The areas the company is targeting are Amber ID, Diamond ID and Spectre ID.
While the trend in recent years has been to use transparent elements on polycarbonate ID documents, Veridos is looking to further enhance the security features by adding more complexity with a goal to produce documents that are easy to verify and at the same time difficult to duplicate.
Amber ID, Diamond ID and Spectre ID are the latest in a long list of new techniques and technologies developed by Veridos in the field of document security to protect IDs against counterfeiting.
Amber ID appears as a metallic, optically variable window with a positive-brilliant photo of the document owner. When backlit, the window with the motif becomes almost transparent, while in front light it looks like a golden metal leaf that turns green depending on the viewing angle. As the pigments are integrated and not printed, it is the ideal solution for a brilliant personalisation in a transparent window.
The Diamond ID feature helps to unambiguously verify questionable documents.

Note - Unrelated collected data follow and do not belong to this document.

-- pv_equiv track=rewrite | github.com/jaffe59/synsemnet | synsemnet/data.py | print_interlinearized
-- ===== SOURCE A (Python) =====
-- def print_interlinearized(lines, max_tokens=20):
--     out = []
--     for l1 in zip(*lines):
--         out.append([])
--         n_tok = 0
--         for w in zip(*l1):
--             if n_tok == max_tokens:
--                 out[-1].append([[] for _ in range(len(w))])
--                 n_tok = 0
--             if len(out[-1]) == 0:
--                 out[-1].append([[] for _ in range(len(w))])
--             max_len = max([len(x) for x in w])
--             for i, x in enumerate(w):
--                 out[-1][-1][i].append(x + ' ' * (max_len - len(x)))
--             n_tok += 1
--
--     string = ''
--     for l1 in out:
--         for l2 in l1:
--             for x in l2:
--                 string += ' '.join(x) + '\n'
--         string += '\n'
--
--     return string
-- ===== SOURCE B (Python) =====
-- def print_interlinearized(lines, max_tokens=20):
--     parts = []
--     for sent in zip(*lines):
--         cols = []
--         for w in zip(*sent):
--             m = max(len(x) for x in w)
--             cols.append([x + ' ' * (m - len(x)) for x in w])
--         rest = cols
--         while rest:
--             chunk = rest[:max_tokens]
--             rest = rest[max_tokens:]
--             for row in zip(*chunk):
--                 parts.append(' '.join(row) + '\n')
--         parts.append('\n')
--     return ''.join(parts)
-- ===== Notes on version B (the rewrite author's own statement) =====
-- stated objective: simpler
-- what changed: Replaces A's running n_tok counter, empty-chunk sentinel and repeated mutation of out[-1][-1][i] with a direct pipeline per sentence: build the padded columns once, slice them off the front in chunks of max_tokens, and emit each chunk's rows via zip; Pre_ excludes non-positive max_tokens, a meaningless chunk size on which A's everything-in-one-block output is an accident of its counter and B's front-slicing loop does not terminate once a sentence has words (on word-less inputs both agree, but nothing is claimed for a non-positive chunk size).
-- outside the precondition, e.g. on print_interlinearized([[['ab']]], 0): A returns 'ab\n\n', B does not finish within the time limit; on print_interlinearized([[['ab']]], -1): A returns 'ab\n\n', B does not finish within the time limit
import Mathlib
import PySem

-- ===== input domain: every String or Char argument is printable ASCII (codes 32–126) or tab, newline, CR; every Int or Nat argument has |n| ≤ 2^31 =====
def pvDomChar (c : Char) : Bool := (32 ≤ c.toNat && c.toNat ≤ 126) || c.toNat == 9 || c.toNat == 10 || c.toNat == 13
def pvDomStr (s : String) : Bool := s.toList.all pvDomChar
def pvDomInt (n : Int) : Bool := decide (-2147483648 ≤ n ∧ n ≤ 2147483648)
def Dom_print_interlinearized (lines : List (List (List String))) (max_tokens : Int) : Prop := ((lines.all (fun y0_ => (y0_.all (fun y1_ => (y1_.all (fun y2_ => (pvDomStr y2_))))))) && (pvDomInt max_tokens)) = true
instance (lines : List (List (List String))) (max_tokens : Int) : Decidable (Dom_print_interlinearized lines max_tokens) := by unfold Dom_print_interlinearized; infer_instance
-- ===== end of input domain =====

-- B builds the padded columns per sentence once and slices them off the front in chunks,
-- instead of A's running token counter and last-element mutation (objective: simpler).

-- ===== PORT A =====
-- Python's zip(*ls): heads of all lists (none if any is empty)…
def pyHeads {α : Type} : List (List α) → Option (List α)
  | [] => some []
  | [] :: _ => none
  | (a :: _) :: rest => (pyHeads rest).map (a :: ·)

-- …iterated; fuel = length of the first list bounds the number of rows (min length ≤ first length)
def pyZipGo {α : Type} : Nat → List (List α) → List (List α)
  | 0, _ => []
  | fuel + 1, ls =>
    match pyHeads ls with
    | none => []
    | some hds => hds :: pyZipGo fuel (ls.map List.tail)

def pyZip {α : Type} (ls : List (List α)) : List (List α) :=
  match ls with
  | [] => []
  | l :: rest => pyZipGo l.length (l :: rest)

-- out[-1] = f(out[-1]) on a Python list
def updLast {α : Type} (f : α → α) : List α → List α
  | [] => []
  | [a] => [f a]
  | a :: b :: rest => a :: updLast f (b :: rest)

-- body of A's inner `for w in zip(*l1)` loop; state = (out[-1] so far, n_tok).
-- `max([len(x) for x in w])` is ported total via max?/getD (w is never empty where the loop runs,
-- so Python's max never raises here); `out[-1][-1][i].append(...)` is List.modify at i (always in range).
def pvAStep (max_tokens : Int) (st : List (List (List (List Char))) × Int) (w : List (List Char)) :
    List (List (List (List Char))) × Int :=
  let p := if st.2 == max_tokens then (st.1 ++ [w.map (fun _ => ([] : List (List Char)))], (0 : Int)) else st
  let sent := if p.1.length == 0 then p.1 ++ [w.map (fun _ => ([] : List (List Char)))] else p.1
  let m := ((w.map List.length).max?).getD 0
  let sent := (PySem.List.enumerate w).foldl
    (fun sent ix => updLast (fun chunk => chunk.modify ix.1.toNat (fun lst => lst ++ [ix.2 ++ List.replicate (m - ix.2.length) ' '])) sent) sent
  (sent, p.2 + 1)

-- strings are carried as List Char (String.toList at entry, String.ofList at exit); `string += …` is List append
def print_interlinearized (lines : List (List (List String))) (max_tokens : Int) : String :=
  let L := lines.map (fun layer => layer.map (fun sent => sent.map String.toList))
  let out := (pyZip L).foldl (fun out l1 => out ++ [((pyZip l1).foldl (pvAStep max_tokens) ([], 0)).1]) []
  let s := out.foldl (fun s l1 =>
    (l1.foldl (fun s l2 => l2.foldl (fun s x => s ++ PySem.Chars.join [' '] x ++ ['\n']) s) s) ++ ['\n']) ([] : List Char)
  String.ofList s

-- ===== PORT B =====
-- Source B's `while rest: chunk = rest[:max_tokens]; rest = rest[max_tokens:]; …`: under Pre_
-- (max_tokens ≥ 1, called with k = max_tokens-1) the slices are take/drop, and the rows of
-- each chunk are emitted as the chunks come off the front
def bChunks {β : Type} (k : Nat) (xs : List β) : List (List β) :=
  match xs with
  | [] => []
  | c :: cs => (c :: cs).take (k + 1) :: bChunks k (cs.drop k)
termination_by xs.length
decreasing_by simp

def print_interlinearized_alt (lines : List (List (List String))) (max_tokens : Int) : String :=
  let L := lines.map (fun layer => layer.map (fun sent => sent.map String.toList))
  let parts := (pyZip L).foldl (fun parts sent =>
    let cols := (pyZip sent).foldl (fun cols w =>
      let m := ((w.map List.length).max?).getD 0
      cols ++ [w.map (fun x => x ++ List.replicate (m - x.length) ' ')]) []
    let parts := (bChunks (max_tokens.toNat - 1) cols).foldl (fun parts ch =>
      (pyZip ch).foldl (fun parts row => parts ++ [PySem.Chars.join [' '] row ++ ['\n']]) parts) parts
    parts ++ [['\n']]) ([] : List (List Char))
  String.ofList parts.flatten

-- ===== PRECONDITION & SPEC =====
-- Pre_ excludes non-positive max_tokens, a meaningless chunk size: there A returns everything
-- in one block only because its counter can never fire (an accident of the implementation),
-- while B's front-slicing loop does not terminate once a sentence has words (on word-less
-- inputs both agree, but nothing is claimed for a non-positive chunk size).
def Pre_print_interlinearized (lines : List (List (List String))) (max_tokens : Int) : Prop := 1 ≤ max_tokens
instance (lines : List (List (List String))) (max_tokens : Int) : Decidable (Pre_print_interlinearized lines max_tokens) := by unfold Pre_print_interlinearized; infer_instance

def pvWitness_print_interlinearized : List (List (List String)) × Int := ([[["ab", "c"], ["xyz", "q"]]], 2)

def Spec_print_interlinearized (lines : List (List (List String))) (max_tokens : Int) (out : String) : Prop := out = print_interlinearized_alt lines max_tokens
instance (lines : List (List (List String))) (max_tokens : Int) (out : String) : Decidable (Spec_print_interlinearized lines max_tokens out) := by unfold Spec_print_interlinearized; infer_instance

-- ===== CLAIM (what is proved, stated in full; the proofs are below) =====
def Claim_equal_print_interlinearized : Prop := ∀ (lines : List (List (List String))) (max_tokens : Int), Dom_print_interlinearized lines max_tokens → Pre_print_interlinearized lines max_tokens → Spec_print_interlinearized lines max_tokens (print_interlinearized lines max_tokens)

-- ===== LEMMAS AND PROOFS =====

-- spec-level vocabulary
def transp (r : Nat) (g : List (List (List Char))) : List (List (List Char)) :=
  (List.range r).map (fun i => g.map (fun c => c.getD i []))

def pcolOf (w : List (List Char)) : List (List Char) :=
  w.map (fun x => x ++ List.replicate ((((w.map List.length).max?).getD 0) - x.length) ' ')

It is fully transparent in day light, while it glows brilliant white under UV light in synergies with laser engraving, thanks to special smart colour technology developed in collaboration with C.S.T (Crime Science Technology).
Spectre ID, on the other hand, is a further development of Veridos’ well known Magic ID feature, which sets static images in motion. When the card is tilted, the images appear to move. Thanks to Spectre ID, this effect can now also be applied to the transparent window areas of cards and data pages in combination with the repeated holder’s image.
As the latest generation of transparent security elements, the new functions embody an evolution for ID documents. A modular system makes it possible to combine these functions.
This also applies to Veridos’ “Look ID” feature, the transparent stripe, spanning the entire data page, which is used in the current passport of Latvia, for example.